Pelléas et aussi Mélisande Par Dominique Dubreuil"La musique doit humblement chercher à faire plaisir. L'extrême complication est le contraire de l'art… On cherche trop à écrire, on fait de la musique pour le papier,
alors qu'elle est faite pour les oreilles…On fait de la métaphysique: celle-ci doit être enregistrée spontanément par l'oreille de l'auditeur sans qu'il ait besoin de découvrir des idées abstraites dans les méandres
d'un développement compliqué…" Il était comme cela, Claude-Achille Debussy: le plus compliqué des humains (et des musiciens), mais revendiquant fièrement une simplicité supérieure, à croire que tout le monde pouvait et
devait comprendre le sens le plus caché du monde… Hantant le salon de Mallarmé puis partant s'encanailler au caf'conç. Moine de l'écriture et voyou de la morale (sauf en art), amant passionné autant que papillonnant,
gourmet du "ni vu ni connu, le temps d'un sein nu entre deux chemises" et d'un déjeuner de soleil servi par Monet, cynico - réaliste et traître en amitié(s), qu'importe! En opéra, cela lui aura laissé le temps de
composer l'un des dix chefs-d'œuvre absolus, et le désir de passer de Maeterlinck à Edgar Poe, mais la lézarde était dans les murs de la Maison Usher
et la maladie ("la vieille servante de la mort") veillait. Dans notre mémoire, il n'a pas besoin de graver ce qu'il appelle "ce damné leitmotiv" (wagnérien), "ressemblant à la douce folie de quelqu'un qui, vous remettant sa carte de visite, vous en déclamerait lyriquement le contenu": Pelléas est aussitôt là, et Mélisande, et Golaud, et même le petit Yniold qui joue avec les moutons et moucharde comme un grand…

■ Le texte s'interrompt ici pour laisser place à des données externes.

-- pv_equiv track=rewrite | github.com/dandritsanos/Traveling-Tournament-Problem | BNP_NLX.py | tour_travel_cost
-- ===== SOURCE A (Python) =====
-- def tour_travel_cost(team, opponents, HA, D):
--     prev = team
--     total = 0
--     for opp, ha in zip(opponents, HA):
--         venue = team if ha == 'H' else opp
--         total += D[prev][venue]
--         prev = venue
--     total += D[prev][team]
--     return total
-- ===== SOURCE B (Python) =====
-- def tour_travel_cost(team, opponents, HA, D):
--     # Recursive, right-to-left: go(rounds) returns (venue of the first round
--     # of this suffix, or home if empty; travel cost from that venue to the end,
--     # including the final trip home). A instead loops left-to-right threading prev.
--     def go(rounds):
--         if not rounds:
--             return team, 0
--         opp, ha = rounds[0]
--         v = team if ha == 'H' else opp
--         nxt, rest = go(rounds[1:])
--         return v, D[v][nxt] + rest
--     first, cost = go(list(zip(opponents, HA)))
--     return D[team][first] + cost
-- ===== Notes on version B (the rewrite author's own statement) =====
-- stated objective: alternative
-- what changed: Replaces A's front-to-back loop that threads the previous venue through an accumulator with a back-to-front structural recursion whose helper returns, for each suffix of rounds, the pair (first venue of the suffix, suffix travel cost including the final trip home); each edge cost is charged at the venue it leaves, in reverse order.
import Mathlib
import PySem

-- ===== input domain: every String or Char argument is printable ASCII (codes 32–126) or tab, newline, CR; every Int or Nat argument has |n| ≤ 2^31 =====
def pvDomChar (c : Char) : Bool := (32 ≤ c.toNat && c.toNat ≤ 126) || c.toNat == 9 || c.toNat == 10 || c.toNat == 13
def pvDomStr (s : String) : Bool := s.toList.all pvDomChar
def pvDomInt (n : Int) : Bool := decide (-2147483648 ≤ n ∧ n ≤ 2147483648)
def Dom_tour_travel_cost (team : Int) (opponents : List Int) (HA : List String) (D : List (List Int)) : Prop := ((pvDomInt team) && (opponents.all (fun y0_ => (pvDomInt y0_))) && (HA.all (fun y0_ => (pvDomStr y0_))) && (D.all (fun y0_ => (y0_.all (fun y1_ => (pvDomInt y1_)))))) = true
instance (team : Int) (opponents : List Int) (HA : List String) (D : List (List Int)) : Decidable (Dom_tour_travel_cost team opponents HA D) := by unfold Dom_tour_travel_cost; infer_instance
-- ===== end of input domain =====

-- B replaces A's front-to-back prev-threading loop by a back-to-front structural
-- recursion returning (first venue of the suffix, suffix cost incl. the trip home)
-- (objective: alternative decomposition, same cost).

-- D[a][b] (Python indexing; 0 when Python would raise IndexError — Pre_ excludes that)
def pvDget (D : List (List Int)) (a b : Int) : Int :=
  ((PySem.List.pyGet? D a).bind (fun row => PySem.List.pyGet? row b)).getD 0

-- venue of one round: team if ha == 'H' else opp
def pvVenue (team : Int) (p : Int × String) : Int := if p.2 == "H" then team else p.1

-- ===== PORT A =====
def tour_travel_cost (team : Int) (opponents : List Int) (HA : List String) (D : List (List Int)) : Int :=
  let s := (opponents.zip HA).foldl
    (fun (s : Int × Int) p => (pvVenue team p, s.2 + pvDget D s.1 (pvVenue team p)))
    (team, 0)
  s.2 + pvDget D s.1 team

-- ===== PORT B =====
-- go(rounds) = (venue of first round, or team if none; cost from there to the end)
def pvGo (team : Int) (D : List (List Int)) : List (Int × String) → Int × Int
  | [] => (team, 0)
  | p :: t =>
      let v := pvVenue team p
      let r := pvGo team D t
      (v, pvDget D v r.1 + r.2)

def tour_travel_cost_alt (team : Int) (opponents : List Int) (HA : List String) (D : List (List Int)) : Int :=
  let r := pvGo team D (opponents.zip HA)
  pvDget D team r.1 + r.2

-- ===== PRECONDITION & SPEC =====
-- Pre_ admits exactly the inputs on which A raises no IndexError: every consecutive pair
-- (a, b) of the venue path (home venue, per-round venues, home venue) must be a valid
-- Python lookup D[a][b] (negative indices count from the end, as in Python).
def pvOkIdx (D : List (List Int)) (q : Int × Int) : Bool :=
  decide (PySem.Raise.InRange D.length q.1) &&
  decide (PySem.Raise.InRange ((PySem.List.pyGet? D q.1).getD []).length q.2)

def Pre_tour_travel_cost (team : Int) (opponents : List Int) (HA : List String) (D : List (List Int)) : Prop :=
  ∀ q ∈ ((team :: ((opponents.zip HA).map (pvVenue team) ++ [team])).zip
           (((opponents.zip HA).map (pvVenue team)) ++ [team])), pvOkIdx D q
instance (team : Int) (opponents : List Int) (HA : List String) (D : List (List Int)) : Decidable (Pre_tour_travel_cost team opponents HA D) := by unfold Pre_tour_travel_cost; infer_instance

def pvWitness_tour_travel_cost : Int × List Int × List String × List (List Int) :=
  (0, [1, 2], ["A", "H"], [[0, 4, 6], [4, 0, 3], [6, 3, 0]])

def Spec_tour_travel_cost (team : Int) (opponents : List Int) (HA : List String) (D : List (List Int)) (out : Int) : Prop := out = tour_travel_cost_alt team opponents HA D
instance (team : Int) (opponents : List Int) (HA : List String) (D : List (List Int)) (out : Int) : Decidable (Spec_tour_travel_cost team opponents HA D out) := by unfold Spec_tour_travel_cost; infer_instance

-- ===== CLAIM (what is proved, stated in full; the proofs are below) =====
def Claim_equal_tour_travel_cost : Prop := ∀ (team : Int) (opponents : List Int) (HA : List String) (D : List (List Int)), Dom_tour_travel_cost team opponents HA D → Pre_tour_travel_cost team opponents HA D → Spec_tour_travel_cost team opponents HA D (tour_travel_cost team opponents HA D)

-- ===== LEMMAS AND PROOFS =====

-- A's left fold from (prev, total) equals total + edge from prev into B's suffix result.
theorem pv_loop_go (team : Int) (D : List (List Int)) :
    ∀ (l : List (Int × String)) (prev total : Int),
      (let s := l.foldl
          (fun (s : Int × Int) p => (pvVenue team p, s.2 + pvDget D s.1 (pvVenue team p)))
          (prev, total)
       s.2 + pvDget D s.1 team)
      = total + pvDget D prev (pvGo team D l).1 + (pvGo team D l).2 := by
  intro l
  induction l with
  | nil => intro prev total; simp [pvGo]
  | cons p t ih =>
      intro prev total
      simp only [List.foldl_cons, pvGo]
      rw [ih (pvVenue team p) (total + pvDget D prev (pvVenue team p))]
      ring

-- ===== VERDICT (by name: the statement is the Claim_ definition above) =====
theorem tour_travel_cost_spec : Claim_equal_tour_travel_cost := by
  intro team opponents HA D _ _
  unfold Spec_tour_travel_cost tour_travel_cost tour_travel_cost_alt
  simpa using pv_loop_go team D (opponents.zip HA) team 0
-- ===== PORT B =====
-- row-major pass: state is (pins, resolved); pins[c] = r-1 at the first '.' of column c
def calc_pins_lock_alt (lock : List String) : List Int :=
  let width := PySem.Str.len ((PySem.List.pyGet? lock 0).getD "")
  let st :=
    (PySem.List.pyRange 1 (Int.ofNat lock.length) 1).foldl
      (fun (st : List Int × List Bool) r =>
        let row := (PySem.List.pyGet? lock r).getD ""
        (PySem.List.pyRange 0 width 1).foldl
          (fun (st : List Int × List Bool) c =>
            if !(st.2.getD c.toNat false) && (((PySem.Str.pyGet? row c).getD ' ') == '.') then
              (st.1.set c.toNat (r - 1), st.2.set c.toNat true)
            else st)
          st)
      (List.replicate 5 0, List.replicate width.toNat false)
  st.1

-- ===== PRECONDITION & SPEC =====
-- character of lock at row r, column c, with ' ' outside the grid (used by Pre_ and the proofs)
def pvChr (lock : List String) (r c : Nat) : Char := ((lock.getD r "").toList.getD c ' ')

-- Pre_ is exactly the set of inputs on which the Python A returns: lock is nonempty, and for each
-- column c of lock[0], every row the scan reaches before the column's first '.' is longer than c
-- (else lock[r][c] raises IndexError), and a column that does resolve has c < 5
-- (else pins[c] = r - 1 raises IndexError).
def Pre_calc_pins_lock (lock : List String) : Prop :=
  lock ≠ [] ∧
  ∀ c ∈ List.range (lock.getD 0 "").toList.length,
  ∀ r ∈ List.range lock.length, 1 ≤ r →
    (∀ r' ∈ List.range r, 1 ≤ r' → c < (lock.getD r' "").toList.length ∧ pvChr lock r' c ≠ '.') →
    (c < (lock.getD r "").toList.length ∧ (pvChr lock r c = '.' → c < 5))

instance (lock : List String) : Decidable (Pre_calc_pins_lock lock) := by
  unfold Pre_calc_pins_lock; infer_instance

def pvWitness_calc_pins_lock : List String := ["#####", "##.##", "....#"]

def Spec_calc_pins_lock (lock : List String) (out : List Int) : Prop := out = calc_pins_lock_alt lock
instance (lock : List String) (out : List Int) : Decidable (Spec_calc_pins_lock lock out) := by unfold Spec_calc_pins_lock; infer_instance

-- ===== CLAIM (what is proved, stated in full; the proofs are below) =====
def Claim_equal_calc_pins_lock : Prop := ∀ (lock : List String), Dom_calc_pins_lock lock → Pre_calc_pins_lock lock → Spec_calc_pins_lock lock (calc_pins_lock lock)

-- ===== LEMMAS AND PROOFS =====
-- (the two ports are in fact equal on EVERY input; the proofs below do not use Pre_, which only
--  delimits where port A is exact for the Python original)

-- first row r' among r, r+1, …, r+k-1 whose column-c character is '.'
def pvFindDot (lock : List String) (c : Nat) : Nat → Nat → Option Nat
  | _, 0 => none
  | r, k+1 => if pvChr lock r c = '.' then some r else pvFindDot lock c (r+1) k

-- the per-column value both ports compute (m rows scanned, starting at row 1)
def pvPinVal (lock : List String) (W i m : Nat) : Int :=
  if i < W then
    match pvFindDot lock i 1 m with
    | some v => (v : Int) - 1
    | none => 0
  else 0

-- the common column-major normal form both ports are reduced to
def pvSpecFold (lock : List String) : List Int :=
  (List.range ((lock.getD 0 "").toList.length)).foldl
    (fun pins c =>
      match pvFindDot lock c 1 (lock.length - 1) with
      | some v => pins.set c ((v : Int) - 1)
      | none => pins)
    (List.replicate 5 0)

theorem pv_getD_set_self {α : Type} (l : List α) (i : Nat) (v d : α) (h : i < l.length) :
    (l.set i v).getD i d = v := by
  simp [List.getD_eq_getElem?_getD, List.getElem?_set_self h]

theorem pv_getD_set_ne {α : Type} (l : List α) (i j : Nat) (v d : α) (h : i ≠ j) :
    (l.set i v).getD j d = l.getD j d := by
  simp [List.getD_eq_getElem?_getD, List.getElem?_set_ne h]
-- pv_equiv track=rewrite | github.com/davidmohara/Jarvis | skills/plaud-transcript/scripts/plaud_workflow.py | parse_action_items
-- ===== SOURCE A (Python) =====
-- def parse_action_items(ai_content):
--     """Extract action items and key decisions from sum_multi_note."""
--     if not ai_content:
--         return "", "", ""
--
--     sections = {"action_items": "", "key_decisions": "", "detailed_minutes": ""}
--     current_section = None
--     current_lines = []
--
--     for line in ai_content.split("\n"):
--         stripped = line.strip()
--         if stripped.startswith("## Action Items") or stripped.startswith("### Action Items"):
--             if current_section:
--                 sections[current_section] = "\n".join(current_lines).strip()
--             current_section = "action_items"
--             current_lines = []
--         elif stripped.startswith("## Key Decisions") or stripped.startswith("### Key Decisions"):
--             if current_section:
--                 sections[current_section] = "\n".join(current_lines).strip()
--             current_section = "key_decisions"
--             current_lines = []
--         elif stripped.startswith("## Detailed Minutes") or stripped.startswith("### Detailed Minutes"):
--             if current_section:
--                 sections[current_section] = "\n".join(current_lines).strip()
--             current_section = "detailed_minutes"
--             current_lines = []
--         elif current_section:
--             current_lines.append(line)
--
--     if current_section:
--         sections[current_section] = "\n".join(current_lines).strip()
--
--     return sections["action_items"], sections["key_decisions"], sections["detailed_minutes"]
-- ===== SOURCE B (Python) =====
-- _HEADERS = (
--     ("## Action Items", "action_items"),
--     ("### Action Items", "action_items"),
--     ("## Key Decisions", "key_decisions"),
--     ("### Key Decisions", "key_decisions"),
--     ("## Detailed Minutes", "detailed_minutes"),
--     ("### Detailed Minutes", "detailed_minutes"),
-- )
--
--
-- def _header_key(line):
--     """Section name this line opens, or None if it is not a recognized header."""
--     stripped = line.strip()
--     for prefix, key in _HEADERS:
--         if stripped.startswith(prefix):
--             return key
--     return None
--
--
-- def _split_at_header(lines):
--     """Split lines into (the prefix before the first header line, the rest)."""
--     for n, line in enumerate(lines):
--         if _header_key(line) is not None:
--             return lines[:n], lines[n:]
--     return lines, []
--
--
-- def parse_action_items(ai_content):
--     """Extract action items and key decisions from sum_multi_note."""
--     if not ai_content:
--         return "", "", ""
--
--     sections = {}
--     _, rest = _split_at_header(ai_content.split("\n"))
--     while rest:
--         key = _header_key(rest[0])  # rest[0] is a header line by construction
--         block, rest = _split_at_header(rest[1:])
--         sections[key] = "\n".join(block).strip()
--
--     return (
--         sections.get("action_items", ""),
--         sections.get("key_decisions", ""),
--         sections.get("detailed_minutes", ""),
--     )
-- ===== Notes on version B (the rewrite author's own statement) =====
-- stated objective: alternative
-- what changed: Replaces A's single-pass state machine (current-section flag, line accumulator, flush-on-header dict writes) with a split-at-next-header decomposition: drop the preamble before the first header, then repeatedly cut off the block up to the next header and assign it to that header's key; last-wins and empty blocks fall out of plain dict assignment.
import Mathlib
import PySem

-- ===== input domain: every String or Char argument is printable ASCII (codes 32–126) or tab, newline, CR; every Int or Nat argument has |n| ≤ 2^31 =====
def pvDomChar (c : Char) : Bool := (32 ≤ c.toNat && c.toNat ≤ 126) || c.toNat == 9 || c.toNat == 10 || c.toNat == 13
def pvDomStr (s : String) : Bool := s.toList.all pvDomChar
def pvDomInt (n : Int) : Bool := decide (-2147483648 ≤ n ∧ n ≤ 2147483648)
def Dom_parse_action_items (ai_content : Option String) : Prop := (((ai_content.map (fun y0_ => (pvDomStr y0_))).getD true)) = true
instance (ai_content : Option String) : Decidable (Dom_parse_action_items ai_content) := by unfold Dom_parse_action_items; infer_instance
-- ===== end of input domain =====

-- B replaces A's line-by-line state machine with a recursive split-at-next-header
-- decomposition (objective: alternative, same O(n) cost); return value only, no mutation.

-- ===== PORT A =====
-- state = (sections dict, current_section, current_lines)
def aStep (st : PySem.Dict String String × Option String × List String) (line : String) :
    PySem.Dict String String × Option String × List String :=
  let stripped := PySem.Str.strip line
  if PySem.Str.startswith stripped "## Action Items" || PySem.Str.startswith stripped "### Action Items" then
    (match st.2.1 with
     | some cur => st.1.insert cur (PySem.Str.strip (PySem.Str.join "\n" st.2.2))
     | none => st.1, some "action_items", [])
  else if PySem.Str.startswith stripped "## Key Decisions" || PySem.Str.startswith stripped "### Key Decisions" then
    (match st.2.1 with
     | some cur => st.1.insert cur (PySem.Str.strip (PySem.Str.join "\n" st.2.2))
     | none => st.1, some "key_decisions", [])
  else if PySem.Str.startswith stripped "## Detailed Minutes" || PySem.Str.startswith stripped "### Detailed Minutes" then
    (match st.2.1 with
     | some cur => st.1.insert cur (PySem.Str.strip (PySem.Str.join "\n" st.2.2))
     | none => st.1, some "detailed_minutes", [])
  else
    match st.2.1 with
    | some _ => (st.1, st.2.1, st.2.2 ++ [line])
    | none => st

def parse_action_items (ai_content : Option String) : String × String × String :=
  match ai_content with
  | none => ("", "", "")
  | some s =>
    if s = "" then ("", "", "")
    else
      let init : PySem.Dict String String :=
        ((PySem.Dict.empty.insert "action_items" "").insert "key_decisions" "").insert "detailed_minutes" ""
      let st := ((PySem.Str.split? s "\n").getD []).foldl aStep (init, (none : Option String), ([] : List String))
      let d := match st.2.1 with
        | some cur => st.1.insert cur (PySem.Str.strip (PySem.Str.join "\n" st.2.2))
        | none => st.1
      -- keys always present, so getD "" is exact for Python's sections[...]
      (d.getD "action_items" "", d.getD "key_decisions" "", d.getD "detailed_minutes" "")

-- ===== PORT B =====
def bHeaders : List (String × String) :=
  [("## Action Items", "action_items"), ("### Action Items", "action_items"),
   ("## Key Decisions", "key_decisions"), ("### Key Decisions", "key_decisions"),
   ("## Detailed Minutes", "detailed_minutes"), ("### Detailed Minutes", "detailed_minutes")]

def headerKey (line : String) : Option String :=
  let stripped := PySem.Str.strip line
  (bHeaders.find? (fun p => PySem.Str.startswith stripped p.1)).map (·.2)

def splitAtHeader : List String → List String × List String
  | [] => ([], [])
  | l :: t =>
    if (headerKey l).isSome then ([], l :: t)
    else
      let pr := splitAtHeader t
      (l :: pr.1, pr.2)

-- termination measure for bLoop
theorem splitAtHeader_snd_le (l : List String) : (splitAtHeader l).2.length ≤ l.length := by
  induction l with
  | nil => simp [splitAtHeader]
  | cons h t ih =>
    simp only [splitAtHeader]
    split
    · simp
    · simpa using Nat.le_succ_of_le ih

-- B's dict is keyed by Option String, matching Python where _header_key may (in principle) return None
def bLoop (sections : PySem.Dict (Option String) String) (rest : List String) :
    PySem.Dict (Option String) String :=
  match rest with
  | [] => sections
  | h :: t =>
    let key := headerKey h
    let pr := splitAtHeader t
    bLoop (sections.insert key (PySem.Str.strip (PySem.Str.join "\n" pr.1))) pr.2
termination_by rest.length
decreasing_by
  exact Nat.lt_succ_of_le (splitAtHeader_snd_le t)

def parse_action_items_alt (ai_content : Option String) : String × String × String :=
  match ai_content with
  | none => ("", "", "")
  | some s =>
    if s = "" then ("", "", "")
    else
      let rest := (splitAtHeader ((PySem.Str.split? s "\n").getD [])).2
      let d := bLoop PySem.Dict.empty rest
      (d.getD (some "action_items") "", d.getD (some "key_decisions") "", d.getD (some "detailed_minutes") "")

-- ===== PRECONDITION & SPEC =====
def Spec_parse_action_items (ai_content : Option String) (out : String × String × String) : Prop := out = parse_action_items_alt ai_content
instance (ai_content : Option String) (out : String × String × String) : Decidable (Spec_parse_action_items ai_content out) := by unfold Spec_parse_action_items; infer_instance

-- ===== CLAIM (what is proved, stated in full; the proofs are below) =====
def Claim_equal_parse_action_items : Prop := ∀ (ai_content : Option String), Dom_parse_action_items ai_content → Spec_parse_action_items ai_content (parse_action_items ai_content)

-- ===== LEMMAS AND PROOFS =====

def readA (d : PySem.Dict String String) : String × String × String :=
  (d.getD "action_items" "", d.getD "key_decisions" "", d.getD "detailed_minutes" "")

def readB (d : PySem.Dict (Option String) String) : String × String × String :=
  (d.getD (some "action_items") "", d.getD (some "key_decisions") "", d.getD (some "detailed_minutes") "")

def finalA (st : PySem.Dict String String × Option String × List String) : PySem.Dict String String :=
  match st.2.1 with
  | some cur => st.1.insert cur (PySem.Str.strip (PySem.Str.join "\n" st.2.2))
  | none => st.1

theorem finalA_some (d : PySem.Dict String String) (k : String) (acc : List String) :
    finalA (d, some k, acc) = d.insert k (PySem.Str.strip (PySem.Str.join "\n" acc)) := rfl

theorem bLoop_nil (d : PySem.Dict (Option String) String) : bLoop d [] = d := by rw [bLoop.eq_def]

-- A's step, re-expressed through B's header classifier
theorem aStep_eq (st : PySem.Dict String String × Option String × List String) (line : String) :
    aStep st line =
      match headerKey line with
      | some k => (finalA st, some k, [])
      | none =>
        match st.2.1 with
        | some _ => (st.1, st.2.1, st.2.2 ++ [line])
        | none => st := by
  cases h1 : PySem.Str.startswith (PySem.Str.strip line) "## Action Items" <;>
  cases h2 : PySem.Str.startswith (PySem.Str.strip line) "### Action Items" <;>
  cases h3 : PySem.Str.startswith (PySem.Str.strip line) "## Key Decisions" <;>
  cases h4 : PySem.Str.startswith (PySem.Str.strip line) "### Key Decisions" <;>
  cases h5 : PySem.Str.startswith (PySem.Str.strip line) "## Detailed Minutes" <;>
  cases h6 : PySem.Str.startswith (PySem.Str.strip line) "### Detailed Minutes" <;>
    simp only [aStep, headerKey, bHeaders, List.find?, finalA, Option.map,
      h1, h2, h3, h4, h5, h6, Bool.or_false, Bool.or_true, if_true, Bool.or_self] <;> simp

theorem splitAtHeader_cons_none {l : String} (t : List String) (h : headerKey l = none) :
    splitAtHeader (l :: t) = (l :: (splitAtHeader t).1, (splitAtHeader t).2) := by
  simp [splitAtHeader, h]

theorem splitAtHeader_cons_some {l : String} (t : List String) {k : String} (h : headerKey l = some k) :
    splitAtHeader (l :: t) = ([], l :: t) := by
  simp [splitAtHeader, h]

theorem bLoop_cons (d : PySem.Dict (Option String) String) (h : String) (t : List String) :
    bLoop d (h :: t) =
      bLoop (d.insert (headerKey h) (PySem.Str.strip (PySem.Str.join "\n" (splitAtHeader t).1))) (splitAtHeader t).2 := by
  rw [bLoop.eq_def]

theorem read_insert (da : PySem.Dict String String) (db : PySem.Dict (Option String) String)
    (hR : ∀ n, da.getD n "" = db.getD (some n) "") (k v : String) (n : String) :
    (da.insert k v).getD n "" = (db.insert (some k) v).getD (some n) "" := by
  rw [PySem.Dict.getD_insert, PySem.Dict.getD_insert]
  by_cases h : n = k <;> simp [h, hR n]

theorem read_eq (da : PySem.Dict String String) (db : PySem.Dict (Option String) String)
    (hR : ∀ n, da.getD n "" = db.getD (some n) "") : readA da = readB db := by
  unfold readA readB
  rw [hR, hR, hR]

theorem chunk_lemma (lines : List String) (da : PySem.Dict String String)
    (db : PySem.Dict (Option String) String) (k : String) (acc : List String)
    (hR : ∀ n, da.getD n "" = db.getD (some n) "") :
    readA (finalA (lines.foldl aStep (da, some k, acc)))
      = readB (bLoop (db.insert (some k)
          (PySem.Str.strip (PySem.Str.join "\n" (acc ++ (splitAtHeader lines).1))))
          (splitAtHeader lines).2) := by
  induction lines generalizing da db k acc with
  | nil =>
    simp only [List.foldl_nil, splitAtHeader, List.append_nil, bLoop_nil, finalA_some]
    exact read_eq _ _ (fun n => read_insert da db hR k _ n)
  | cons h t ih =>
    cases hk : headerKey h with
    | none =>
      rw [splitAtHeader_cons_none t hk]
      simp only [List.foldl_cons, aStep_eq, hk]
      simpa using ih da db k (acc ++ [h]) hR
    | some k' =>
      rw [splitAtHeader_cons_some t hk]
      simp only [List.foldl_cons, aStep_eq, hk, finalA_some]
      rw [ih (da.insert k (PySem.Str.strip (PySem.Str.join "\n" acc)))
            (db.insert (some k) (PySem.Str.strip (PySem.Str.join "\n" acc))) k' []
            (fun n => read_insert da db hR k _ n)]
      rw [bLoop_cons, hk]
      simp

theorem prephase_lemma (lines : List String) (da : PySem.Dict String String)
    (db : PySem.Dict (Option String) String)
    (hR : ∀ n, da.getD n "" = db.getD (some n) "") :
    readA (finalA (lines.foldl aStep (da, none, [])))
      = readB (bLoop db (splitAtHeader lines).2) := by
  induction lines generalizing da db with
  | nil =>
    simp only [List.foldl_nil, splitAtHeader, bLoop_nil]
    exact read_eq _ _ hR
  | cons h t ih =>
    cases hk : headerKey h with
    | none =>
      rw [splitAtHeader_cons_none t hk]
      simp only [List.foldl_cons, aStep_eq, hk]
      exact ih da db hR
    | some k' =>
      rw [splitAtHeader_cons_some t hk]
      simp only [List.foldl_cons, aStep_eq, hk]
      rw [show finalA (da, (none : Option String), ([] : List String)) = da from rfl]
      rw [chunk_lemma t da db k' [] hR, bLoop_cons, hk]
      simp

theorem init_rel : ∀ n,
    ((((PySem.Dict.empty.insert "action_items" "").insert "key_decisions" "").insert "detailed_minutes" "" :
        PySem.Dict String String)).getD n ""
      = (PySem.Dict.empty : PySem.Dict (Option String) String).getD (some n) "" := by
  intro n
  simp [PySem.Dict.getD_insert, PySem.Dict.getD_empty]

theorem portA_some (s : String) (hs : ¬ s = "") :
    parse_action_items (some s)
      = readA (finalA ((((PySem.Str.split? s "\n").getD []).foldl aStep
          (((PySem.Dict.empty.insert "action_items" "").insert "key_decisions" "").insert "detailed_minutes" "",
            (none : Option String), ([] : List String)))) ) := by
  simp only [parse_action_items, if_neg hs]
  rfl

theorem portB_some (s : String) (hs : ¬ s = "") :
    parse_action_items_alt (some s)
      = readB (bLoop PySem.Dict.empty (splitAtHeader ((PySem.Str.split? s "\n").getD [])).2) := by
  simp only [parse_action_items_alt, if_neg hs]
  rfl

-- ===== VERDICT (by name: the statement is the Claim_ definition above) =====
theorem parse_action_items_spec : Claim_equal_parse_action_items := by
  intro ai_content _
  unfold Spec_parse_action_items
  cases ai_content with
  | none => rfl
  | some s =>
    by_cases hs : s = ""
    · simp [parse_action_items, parse_action_items_alt, hs]
    · rw [portA_some s hs, portB_some s hs]
      exact prephase_lemma ((PySem.Str.split? s "\n").getD []) _ _ init_rel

Soit, mais comment faire avec Pelléas aujourd'hui? Bien sûr, finis le carton-pâte pseudo-médiéval, le littéralisme et le pléonasme tout autant que le décalque en imperméable et chapeau mou: il y faut une
vraie poésie, "absolument moderne" comme l'eût exigé Rimbaud, mais aussi de la force délicate, et par dessus tout le mystère qui n'est pas vapeurs et flou… Cette quadrature du cercle, il est bien possible que la
production (revisitée) de Peter Stein l'ait trouvée et la rende aussi éblouissante que le fit Strehler pour Mozart: cet immense metteur en scène de théâtre est aussi un inoubliable inventeur pour l'opéra. Le tout est de
savoir ce que signifie "retravailler en 2004 et pour Lyon" ce qui fut créé à Cardiff puis Paris en 1992. On se réjouit de savoir que Peter Stein
sera de retour au début de l'été pour monter Falstaff et plus tard pour un cycle Pouchkine-Tchaoikovsky. Autre raison de vive curiosité: le chef d'orchestre pour Pelléas, peu connu en France mais extrêmement réputé en Europe, est le Hollandais
Ed Spanjaard,
entre autres invité habituel du Concertgebouw d'Amsterdam. Et paradoxe peut-être stimulant, Mélisande n'est plus dans la tradition des sublimes Ecossaises aux cheveux de lin (Mary Garden): ce sera… Patricia Petibon, cet hiver entrevue en zazie fofolle et kitscheuse échappée du baroque. Paul Gay semble au contraire fort plausible en Golaud complexe et noir, "le héros tragique et de notre temps" que décrit par avance Peter Stein.